Journal of Applied Mathematics
Volume 2012 (2012), Article ID 696849, 21 pages
Research Article

Numerical Solutions of Stochastic Differential Equations with Piecewise Continuous Arguments under Khasminskii-Type Conditions

1Department of Mathematics, Harbin Institute of Technology, Harbin 150001, China
2Institute of Mathematical Sciences, Daqing Normal University, Daqing 163712, China

Received 9 April 2012; Accepted 13 June 2012

Academic Editor: F. Marcellán

Copyright © 2012 Minghui Song and Ling Zhang. This is an open access article distributed under the Creative Commons Attribution License, which permits unrestricted use, distribution, and reproduction in any medium, provided the original work is properly cited.

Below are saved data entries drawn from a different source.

-- pv_equiv track=rewrite | github.com/Tenehuini/amaze-python | amaze.py | go_up
-- ===== SOURCE A (Python) =====
-- WALL = '#'
--
-- PASSED = '.'
--
-- PLAYER = '@'
--
-- def can_move(x, y, maze):
--     if x < 0 or y < 0 or x > len(maze) or y > len(maze[x]):
--         return False
--
--     return maze[x][y] != WALL
--
-- def go_up(position, maze, missing_spaces):
--     x_position = position[0]
--     y_position = position[1]
--
--     while can_move(x_position - 1, y_position, maze):
--         x_position = x_position - 1
--         maze[x_position + 1][y_position] = PASSED
--         maze[x_position][y_position] = PLAYER
--
--         try:
--             missing_spaces.remove((x_position, y_position))
--         except ValueError:
--             pass
--     return x_position, y_position
-- ===== SOURCE B (Python) =====
-- WALL = '#'
--
-- PASSED = '.'
--
-- PLAYER = '@'
--
-- def go_up(position, maze, missing_spaces):
--     # Explicit-bounds scan with a for/break over the candidate rows above the
--     # player (no can_move helper), then one batch mutation pass.
--     x0, y = position
--     x_final = x0
--     for r in range(x0 - 1, -1, -1):
--         if y < 0 or r >= len(maze) or y >= len(maze[r]) or maze[r][y] == WALL:
--             break
--         x_final = r
--     if x_final != x0:
--         for r in range(x0 - 1, x_final - 1, -1):
--             maze[r + 1][y] = PASSED
--             try:
--                 missing_spaces.remove((r, y))
--             except ValueError:
--                 pass
--         maze[x_final][y] = PLAYER
--     return x_final, y
-- ===== Notes on version B (the rewrite author's own statement) =====
-- stated objective: alternative
-- what changed: A repeatedly calls the can_move helper in a while-loop that mutates as it walks; B has no helper at all: it runs a for/break scan with explicit inline bounds checks over range(x0-1,-1,-1) to find the final row, then performs all PASSED writes, removals and the PLAYER write in one batch pass.
-- outside the precondition, e.g. on go_up((2, 1), [['a'], ['#', '#'], ['p', 'q']], []): A returns (2, 1), B returns (2, 1)
import Mathlib
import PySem

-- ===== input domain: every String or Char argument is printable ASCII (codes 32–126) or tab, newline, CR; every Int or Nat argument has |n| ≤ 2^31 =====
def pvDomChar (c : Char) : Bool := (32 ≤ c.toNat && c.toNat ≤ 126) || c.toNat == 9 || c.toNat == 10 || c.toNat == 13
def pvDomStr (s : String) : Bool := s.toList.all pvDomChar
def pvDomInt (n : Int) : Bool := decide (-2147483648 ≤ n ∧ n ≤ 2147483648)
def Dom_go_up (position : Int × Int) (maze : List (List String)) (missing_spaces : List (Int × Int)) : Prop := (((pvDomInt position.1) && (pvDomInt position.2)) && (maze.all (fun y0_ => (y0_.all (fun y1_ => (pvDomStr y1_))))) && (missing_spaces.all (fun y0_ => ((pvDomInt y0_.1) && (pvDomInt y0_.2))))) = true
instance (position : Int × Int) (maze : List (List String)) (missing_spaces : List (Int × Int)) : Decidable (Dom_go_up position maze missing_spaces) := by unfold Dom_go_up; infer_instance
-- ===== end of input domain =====

-- B replaces A's can_move-driven mutating while-loop by a for/break scan with inline bounds
-- checks over the candidate rows, followed by one batch mutation pass (a different
-- decomposition, same cost). Both mutate maze and missing_spaces in place identically;
-- the equivalence proved here is about the RETURN value.

-- ===== PORT A =====

-- maze[i][j] = v  (both indices are nonnegative whenever A executes the assignment inside Pre_)
def pvSetCell (m : List (List String)) (i j : Int) (v : String) : List (List String) :=
  m.modify i.toNat (fun row => row.set j.toNat v)

def can_move (x y : Int) (maze : List (List String)) : Bool :=
  if x < 0 || y < 0 || x > (maze.length : Int) then false
  else
    match PySem.List.pyGet? maze x with
    | none => false   -- maze[x] IndexError (x = len(maze)): excluded by Pre_go_up
    | some row =>
      if y > (row.length : Int) then false
      else
        match PySem.List.pyGet? row y with
        | none => false   -- maze[x][y] IndexError (y = len(row)): excluded by Pre_go_up
        | some c => c ≠ "#"

theorem can_move_nonneg {x y : Int} {maze : List (List String)}
    (h : can_move x y maze = true) : 0 ≤ x := by
  unfold can_move at h
  by_cases hx : x < 0
  · simp [hx] at h
  · omega

-- the while-loop of A, threading the mutated maze and missing_spaces
def go_up_loop (x y : Int) (maze : List (List String)) (missing : List (Int × Int)) : Int :=
  if h : can_move (x - 1) y maze then
    let x' := x - 1
    let maze1 := pvSetCell maze (x' + 1) y "."
    let maze2 := pvSetCell maze1 x' y "@"
    let missing' := (PySem.List.remove? missing (x', y)).getD missing  -- try/except ValueError
    go_up_loop x' y maze2 missing'
  else x
termination_by x.toNat
decreasing_by
  have := can_move_nonneg h
  omega

def go_up (position : Int × Int) (maze : List (List String)) (missing_spaces : List (Int × Int)) : Int × Int :=
  let x_position := position.1
  let y_position := position.2
  (go_up_loop x_position y_position maze missing_spaces, y_position)

-- ===== PORT B =====

-- one step of Source B's for/break scan: the flag records that 'break' has fired
def stepB (maze : List (List String)) (y : Int) (s : Bool × Int) (r : Int) : Bool × Int :=
  if s.1 then s
  else if y < 0 || (maze.length : Int) ≤ r
        || ((maze.getD r.toNat []).length : Int) ≤ y
        || ((maze.getD r.toNat []).getD y.toNat "") == "#" then (true, s.2)
  else (false, r)

def go_up_alt (position : Int × Int) (maze : List (List String)) (missing_spaces : List (Int × Int)) : Int × Int :=
  let x0 := position.1
  let y := position.2
  let x_final :=
    ((PySem.List.pyRange (x0 - 1) (-1) (-1)).foldl (stepB maze y) (false, x0)).2
  -- batch mutation pass of Source B (in-place in Python; does not feed into the return value)
  let _mut :=
    if x_final ≠ x0 then
      let s2 := (PySem.List.pyRange (x0 - 1) (x_final - 1) (-1)).foldl
        (fun (s : List (List String) × List (Int × Int)) r =>
          (s.1.modify (r + 1).toNat (fun row => row.set y.toNat "."),
           (PySem.List.remove? s.2 (r, y)).getD s.2))
        (maze, missing_spaces)
      (s2.1.modify x_final.toNat (fun row => row.set y.toNat "@"), s2.2)
    else (maze, missing_spaces)
  (x_final, y)

-- ===== PRECONDITION & SPEC =====
-- Pre_go_up excludes the inputs where A raises IndexError through can_move's off-by-one
-- bounds (x = len(maze)+1, or y equal to the length of a row below the start) or through
-- the first PASSED write landing on row position[0] when that row is missing or too short;
-- the row-length conjunct is slightly wider than the exact raising set (a wall may stop the
-- scan before such a row is read), on which excluded inputs A and B return the same value.
def Pre_go_up (position : Int × Int) (maze : List (List String)) (missing_spaces : List (Int × Int)) : Prop :=
  ¬ (0 ≤ position.2 ∧ position.1 = (maze.length : Int) + 1) ∧
  (∀ i : Nat, i < maze.length → (i : Int) < position.1 →
      position.2 ≠ ((maze.getD i []).length : Int)) ∧
  ((1 ≤ position.1 ∧ position.1 ≤ (maze.length : Int) ∧ 0 ≤ position.2 ∧
      position.2 < ((maze.getD (position.1 - 1).toNat []).length : Int) ∧
      (maze.getD (position.1 - 1).toNat []).getD position.2.toNat "" ≠ "#")
    → (position.1 < (maze.length : Int) ∧
       position.2 < ((maze.getD position.1.toNat []).length : Int)))
instance (position : Int × Int) (maze : List (List String)) (missing_spaces : List (Int × Int)) : Decidable (Pre_go_up position maze missing_spaces) := by unfold Pre_go_up; infer_instance

def pvWitness_go_up : (Int × Int) × List (List String) × (List (Int × Int)) :=
  ((2, 0), [["."], ["#"], ["@"]], [(1, 0)])

def Spec_go_up (position : Int × Int) (maze : List (List String)) (missing_spaces : List (Int × Int)) (out : Int × Int) : Prop := out = go_up_alt position maze missing_spaces
instance (position : Int × Int) (maze : List (List String)) (missing_spaces : List (Int × Int)) (out : Int × Int) : Decidable (Spec_go_up position maze missing_spaces out) := by unfold Spec_go_up; infer_instance

-- ===== CLAIM (what is proved, stated in full; the proofs are below) =====
def Claim_equal_go_up : Prop := ∀ (position : Int × Int) (maze : List (List String)) (missing_spaces : List (Int × Int)), Dom_go_up position maze missing_spaces → Pre_go_up position maze missing_spaces → Spec_go_up position maze missing_spaces (go_up position maze missing_spaces)

-- ===== LEMMAS AND PROOFS =====

-- once the break flag is set, the rest of the fold is inert
theorem stepB_stopped (maze : List (List String)) (y : Int) :
    ∀ (l : List Int) (x : Int), l.foldl (stepB maze y) (true, x) = (true, x) := by
  intro l
  induction l with
  | nil => intro x; rfl
  | cons r t ih => intro x; simpa [stepB] using ih x

theorem length_pvSetCell (m : List (List String)) (i j : Int) (v : String) :
    (pvSetCell m i j v).length = m.length := by
  simp [pvSetCell]

theorem getElem?_pvSetCell_ne (m : List (List String)) (i j : Int) (v : String)
    (a : Nat) (ha : a ≠ i.toNat) : (pvSetCell m i j v)[a]? = m[a]? := by
  simp [pvSetCell, Ne.symm ha]

-- for a nonnegative row index, can_move is the negation of B's inline break condition
theorem can_move_eq_not_blocked (r y : Int) (m : List (List String)) (hr : 0 ≤ r) :
    can_move r y m =
      !(y < 0 || (m.length : Int) ≤ r
        || ((m.getD r.toNat []).length : Int) ≤ y
        || ((m.getD r.toNat []).getD y.toNat "") == "#") := by
  unfold can_move
  by_cases hy : y < 0
  · simp [hy, not_lt.mpr hr]
  · by_cases hlen : (m.length : Int) ≤ r
    · by_cases hgt : r > (m.length : Int)
      · simp [hy, hgt, hlen, not_lt.mpr hr]
      · have hx : r = (m.length : Int) := by omega
        have hnone : PySem.List.pyGet? m r = none := by
          rw [PySem.List.pyGet?_of_nonneg (xs := m) hr]
          simp [hx]
        simp [hy, not_lt.mpr hr, hlen, hnone, hgt]
    · have hrl : r.toNat < m.length := by omega
      have hopt : m[r.toNat]? = some m[r.toNat] := List.getElem?_eq_getElem hrl
      have hrow : PySem.List.pyGet? m r = some m[r.toNat] := by
        rw [PySem.List.pyGet?_of_nonneg (xs := m) hr]
        simp [hrl]
      have hgt : ¬ r > (m.length : Int) := by omega
      by_cases hyl : ((m[r.toNat] : List String).length : Int) ≤ y
      · by_cases hygt : y > ((m[r.toNat] : List String).length : Int)
        · simp [hy, hgt, hrow, hygt, not_lt.mpr hr, hlen, hopt]
          intro h
          omega
        · have hnone : PySem.List.pyGet? (m[r.toNat] : List String) y = none := by
            rw [PySem.List.pyGet?_of_nonneg (xs := (m[r.toNat] : List String)) (by omega)]
            simp
            omega
          simp [hy, hgt, hrow, hygt, hnone, not_lt.mpr hr, hlen, hopt]
          intro h
          omega
      · have hyl' : y.toNat < (m[r.toNat] : List String).length := by omega
        have hcell : PySem.List.pyGet? (m[r.toNat] : List String) y
            = some (m[r.toNat] : List String)[y.toNat] := by
          rw [PySem.List.pyGet?_of_nonneg (xs := (m[r.toNat] : List String)) (by omega)]
          simp [hyl']
        simp [hy, hgt, hrow, hcell, not_lt.mpr hr, hlen, hopt,
              List.getElem?_eq_getElem hyl']
        by_cases hc : (m[r.toNat] : List String)[y.toNat] = "#"
        · simp [hc]
        · have h1 : ((m[r.toNat] : List String)[y.toNat] == "#") = false :=
            beq_eq_false_iff_ne.mpr hc
          have h2 : ¬ (((m[r.toNat] : List String).length : Int) < y) := by omega
          simp [h1, h2, hyl, hc]

-- B's break condition only reads the maze's length and row r: stable under agreement below x
theorem stepB_congr (y x : Int) (m m0 : List (List String))
    (hlen : m.length = m0.length)
    (hget : ∀ a : Nat, (a : Int) < x → m[a]? = m0[a]?)
    (r : Int) (hr : 0 ≤ r) (hrx : r < x) (s : Bool × Int) :
    stepB m y s r = stepB m0 y s r := by
  have h1 : m.getD r.toNat [] = m0.getD r.toNat [] := by
    rw [List.getD_eq_getElem?_getD, List.getD_eq_getElem?_getD,
        hget r.toNat (by omega)]
  unfold stepB
  rw [hlen, h1]

-- A's loop ignores the cells it has already painted: it equals B's break-fold over the
-- original maze as long as the mazes agree strictly below x.
theorem go_up_loop_eq_fold (y : Int) :
    ∀ (n : Nat) (x : Int) (m m0 : List (List String)) (miss : List (Int × Int)),
      x.toNat ≤ n → m.length = m0.length →
      (∀ a : Nat, (a : Int) < x → m[a]? = m0[a]?) →
      go_up_loop x y m miss
        = ((PySem.List.pyRange (x - 1) (-1) (-1)).foldl (stepB m0 y) (false, x)).2 := by
  intro n
  induction n with
  | zero =>
    intro x m m0 miss hx hlen hget
    have hx0 : x ≤ 0 := by omega
    rw [go_up_loop, PySem.List.pyRange_neg_one_eq_nil (by omega)]
    have hcm : can_move (x - 1) y m = false := by
      unfold can_move
      have : x - 1 < 0 := by omega
      simp [this]
    simp [hcm]
  | succ k ih =>
    intro x m m0 miss hx hlen hget
    by_cases hx0 : x ≤ 0
    · rw [go_up_loop, PySem.List.pyRange_neg_one_eq_nil (by omega)]
      have hcm : can_move (x - 1) y m = false := by
        unfold can_move
        have : x - 1 < 0 := by omega
        simp [this]
      simp [hcm]
    · have hx1 : 0 ≤ x - 1 := by omega
      rw [PySem.List.pyRange_neg_one_cons (by omega), List.foldl_cons]
      have hcongr := stepB_congr y x m m0 hlen hget (x - 1) hx1 (by omega) (false, x)
      have hcm : can_move (x - 1) y m
          = !(y < 0 || (m0.length : Int) ≤ (x - 1)
            || ((m0.getD (x - 1).toNat []).length : Int) ≤ y
            || ((m0.getD (x - 1).toNat []).getD y.toNat "") == "#") := by
        rw [can_move_eq_not_blocked (x - 1) y m hx1]
        have h1 : m.getD (x - 1).toNat [] = m0.getD (x - 1).toNat [] := by
          rw [List.getD_eq_getElem?_getD, List.getD_eq_getElem?_getD,
              hget (x - 1).toNat (by omega)]
        rw [hlen, h1]
      rw [go_up_loop]
      by_cases hb : (y < 0 || (m0.length : Int) ≤ (x - 1)
            || ((m0.getD (x - 1).toNat []).length : Int) ≤ y
            || ((m0.getD (x - 1).toNat []).getD y.toNat "") == "#") = true
      · -- blocked: A's loop stops, B's fold sets the flag and stays at x
        have hcmf : can_move (x - 1) y m = false := by rw [hcm, hb]; rfl
        have hstep : stepB m0 y (false, x) (x - 1) = (true, x) := by
          unfold stepB
          rw [hb]
          rfl
        rw [hstep, stepB_stopped]
        simp [hcmf]
      · -- open: A steps to x-1, B's fold records (false, x-1); apply the IH
        have hbf : (y < 0 || (m0.length : Int) ≤ (x - 1)
            || ((m0.getD (x - 1).toNat []).length : Int) ≤ y
            || ((m0.getD (x - 1).toNat []).getD y.toNat "") == "#") = false := by
          simpa using hb
        have hcmt : can_move (x - 1) y m = true := by rw [hcm, hbf]; rfl
        have hstep : stepB m0 y (false, x) (x - 1) = (false, x - 1) := by
          unfold stepB
          rw [hbf]
          rfl
        rw [hstep]
        simp only [hcmt, dite_true]
        have hsub : x - 1 - 1 = x - 2 := by ring
        apply ih
        · omega
        · rw [length_pvSetCell, length_pvSetCell, hlen]
        · intro a ha
          rw [getElem?_pvSetCell_ne, getElem?_pvSetCell_ne]
          · exact hget a (by omega)
          · omega
          · omega

-- ===== VERDICT (by name: the statement is the Claim_ definition above) =====
theorem go_up_spec : Claim_equal_go_up := by
  intro position maze missing_spaces _ _
  unfold Spec_go_up go_up go_up_alt
  have h := go_up_loop_eq_fold position.2 position.1.toNat position.1 maze maze
      missing_spaces le_rfl rfl (fun a _ => rfl)
  simp only [h]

The main purpose of this paper is to investigate the convergence of the Euler method to stochastic differential equations with piecewise continuous arguments (SEPCAs). The classical Khasminskii-type theorem gives a powerful tool to examine the global existence of solutions for stochastic differential equations (SDEs) without the linear growth condition by the use of the Lyapunov functions. However, there is no such result for SEPCAs. Firstly, this paper shows SEPCAs which have nonexplosion global solutions under local Lipschitz condition without the linear growth condition. Then the convergence in probability of numerical solutions to SEPCAs under the same conditions is established. Finally, an example is provided to illustrate our theory.